Yesterday kicked off the annual USEA convention (virtual this year, although I’ve always watched online anyway) and the first session right out of the gate was one of my favorites – RULES! Coming changes, rule change proposals, all that good stuff. It’s not that I like having lots of rules per se, it’s more that I really like knowing and understanding them. Who has actually read the rule book cover to cover? (me. it was me.)

Anyway, like I said the Rules discussion is really interesting, and it never fails to give me some thinking points. This time the one that stuck with me was the proposal that, at shows where stadium happens before cross country, IF a horse and rider have 5 or more rails it equals automatic Retirement and they are not allowed to run XC (applied at Training level and above). Reason being that they have seen a correlation between a high number of rails and cross country falls. They didn’t provide said correlation data in that discussion, so I don’t know if it’s a tiny correlation or a large one, or how consistent it is, or how far back this data goes, or what it looks like at each level. Interestingly enough they DID say that while they saw a correlation at 4 rails and 5 rails, once you got to 6 rails and above there did NOT seem to be a correlation between the rails and the XC fall rate. That part just raised more questions for me.
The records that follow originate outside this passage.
-- pv_equiv track=rewrite | github.com/JRod166/Music-Snippet-Extraction | chroma_exp.py | no_overlap
-- ===== SOURCE A (Python) =====
-- def no_overlap(data):
--     indeces=[]
--     for i in data:
--         for j in range (i[1][0],i[2][0]+1):
--             if j not in indeces:
--                 indeces.append(j)
--         for j in range (i[1][1],i[2][1]+1):
--             if j not in indeces:
--                 indeces.append(j)
--     return indeces
-- ===== SOURCE B (Python) =====
-- def _merge(cov, a, b):
--     res = []
--     placed = False
--     for (lo, hi) in cov:
--         if hi < a - 1:
--             res.append((lo, hi))
--         elif lo > b + 1:
--             if not placed:
--                 res.append((a, b))
--                 placed = True
--             res.append((lo, hi))
--         else:
--             a = min(a, lo)
--             b = max(b, hi)
--     if not placed:
--         res.append((a, b))
--     return res
--
--
-- def no_overlap(data):
--     out = []
--     cov = []  # sorted, disjoint, non-adjacent closed intervals covering exactly set(out)
--     for i in data:
--         for (a, b) in ((i[1][0], i[2][0]), (i[1][1], i[2][1])):
--             if a > b:
--                 continue
--             cur = a
--             for (lo, hi) in cov:
--                 if lo > b:
--                     break
--                 if hi < cur:
--                     continue
--                 if cur < lo:
--                     out.extend(range(cur, lo))
--                 cur = max(cur, hi + 1)
--             if cur <= b:
--                 out.extend(range(cur, b + 1))
--             cov = _merge(cov, a, b)
--     return out
-- ===== Notes on version B (the rewrite author's own statement) =====
-- stated objective: faster
-- what changed: Replaces A's per-index 'j not in indeces' list scan by an interval-merging algorithm: B keeps the already-emitted indices as a sorted list of disjoint closed intervals and, for each incoming range, emits only its uncovered gaps in increasing order, then fuses the range into the interval list.
import Mathlib
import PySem

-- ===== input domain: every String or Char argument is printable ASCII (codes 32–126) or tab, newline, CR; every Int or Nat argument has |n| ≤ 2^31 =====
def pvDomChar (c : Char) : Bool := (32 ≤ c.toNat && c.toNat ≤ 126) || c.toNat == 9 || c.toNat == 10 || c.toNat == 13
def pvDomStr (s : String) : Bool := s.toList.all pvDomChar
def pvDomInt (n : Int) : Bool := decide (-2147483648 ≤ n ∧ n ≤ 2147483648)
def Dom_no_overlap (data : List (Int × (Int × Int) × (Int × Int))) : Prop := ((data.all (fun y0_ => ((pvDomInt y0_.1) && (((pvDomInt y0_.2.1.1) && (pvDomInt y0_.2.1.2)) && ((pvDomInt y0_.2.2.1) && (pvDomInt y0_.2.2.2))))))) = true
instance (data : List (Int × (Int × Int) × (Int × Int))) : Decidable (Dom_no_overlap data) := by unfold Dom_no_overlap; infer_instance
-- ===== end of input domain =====

-- B replaces A's per-index 'j not in indeces' list scan by an interval-merging algorithm:
-- it keeps the already-emitted indices as a sorted list of disjoint closed intervals and
-- emits, per incoming range, only the uncovered gaps (objective: alternative algorithm).

-- ===== PORT A =====
-- nested loops: for each i append the unseen elements of both ranges, in order
def no_overlap (data : List (Int × (Int × Int) × (Int × Int))) : List Int :=
  data.foldl
    (fun indeces i =>
      (PySem.List.pyRange i.2.1.2 (i.2.2.2 + 1) 1).foldl
        (fun acc j => if j ∈ acc then acc else acc ++ [j])
        ((PySem.List.pyRange i.2.1.1 (i.2.2.1 + 1) 1).foldl
          (fun acc j => if j ∈ acc then acc else acc ++ [j]) indeces))
    []

-- ===== PORT B =====
-- _merge: insert closed interval [a,b] into the sorted, disjoint, non-adjacent interval
-- list, fusing everything that overlaps or touches it (loop of Source B's _merge)
def pvMergeGo (res : List (Int × Int)) (placed : Bool) (a b : Int) :
    List (Int × Int) → List (Int × Int)
  | [] => if placed then res else res ++ [(a, b)]
  | (lo, hi) :: t =>
      if hi < a - 1 then pvMergeGo (res ++ [(lo, hi)]) placed a b t
      else if lo > b + 1 then
        if placed then pvMergeGo (res ++ [(lo, hi)]) true a b t
        else pvMergeGo (res ++ [(a, b), (lo, hi)]) true a b t
      else pvMergeGo res placed (min a lo) (max b hi) t

def pvMerge (cov : List (Int × Int)) (a b : Int) : List (Int × Int) :=
  pvMergeGo [] false a b cov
I’ve gone back and forth on my thoughts about this. As the owner of a horse who does not give a flying F how many rails he pulls but is an exceptionally good and safe XC horse, my knee jerk reaction was no. Granted, he’s never pulled 5 or more rails (but we have pulled 4 rails a couple times) so this never would have impacted us anyway. Unless of course I found myself riding around with the thought in my head of “OH NO WE CAN’T HAVE ANY MORE RAILS” and then I massively choked and murdered the whole rest of the course. Which is entirely possible.
But I can also easily sit here and think of several upper level horses who pull lots of rails but are some of the best XC horses I’ve ever seen. Quick and safe and smart on XC, but tap their way around stadium because they know the difference (ironically – or not – most of the ones I’m thinking of are Irish or TB). One in particular locally… if they R’d him every time he had 5 or more rails, he’d rarely make it to XC. He doesn’t plow through them, he just taps every single one and it’s a matter of how many stay in the cups. That horse is a BEAST on cross country though.
On the other hand, I definitely don’t think that exceptions should guide rulemaking, especially in regards to safety. So if there really IS a significant correlation, and if 5+ rails equaling retirement WOULD prevent accidents in a large number of cases… it’s hard to argue with that.
Back on the other side of the coin, I have some concerns about the ripple effect a rule like this would have, on the horses and industry and the sport. For the horses: are the less careful ones suddenly going to find themselves out of work and unwanted? What happens to them? For the industry: is it going to become completely impossible to sell horses that consistently have 2 or more rails on their record, no matter how good they are on XC? Does this mean that people could be more likely to resort to shady tactics behind closed doors in an effort to make horses jump more cleanly? For the sport: is this going to sway a heavier emphasis toward people buying horses that are more careful jumpers (much as how the FEI scoring that made dressage more influential had an impact on the types of horses that were being sought out)? Because carefulness is definitely not always a safe quality to have in a cross country horse. If we end up inadvertently swinging the pendulum that direction, could we actually inadvertently make the fall rate higher and the sport more dangerous?
I guess a lot of my opinion hinges on the details within that correlation data, but I’d love to hear more pros/cons discussion too.
There is another proposal to increase the number of MER’s required to move up the levels, which I am 100% wholeheartedly in support of. I’ve always thought the current MER’s were quite easy to meet as-is, and I think asking people to do more shows at their current level before moving up is reasonable. MER’s cover a particular number of rails in stadium as well, so even by this rule alone, horses who pull a lot of rails would take longer to achieve their MER’s and thus be forced to move up more slowly. They just wouldn’t be forced to retire from the competition.
What are your thoughts on this one? Other potential pros and cons that you can see within this proposal?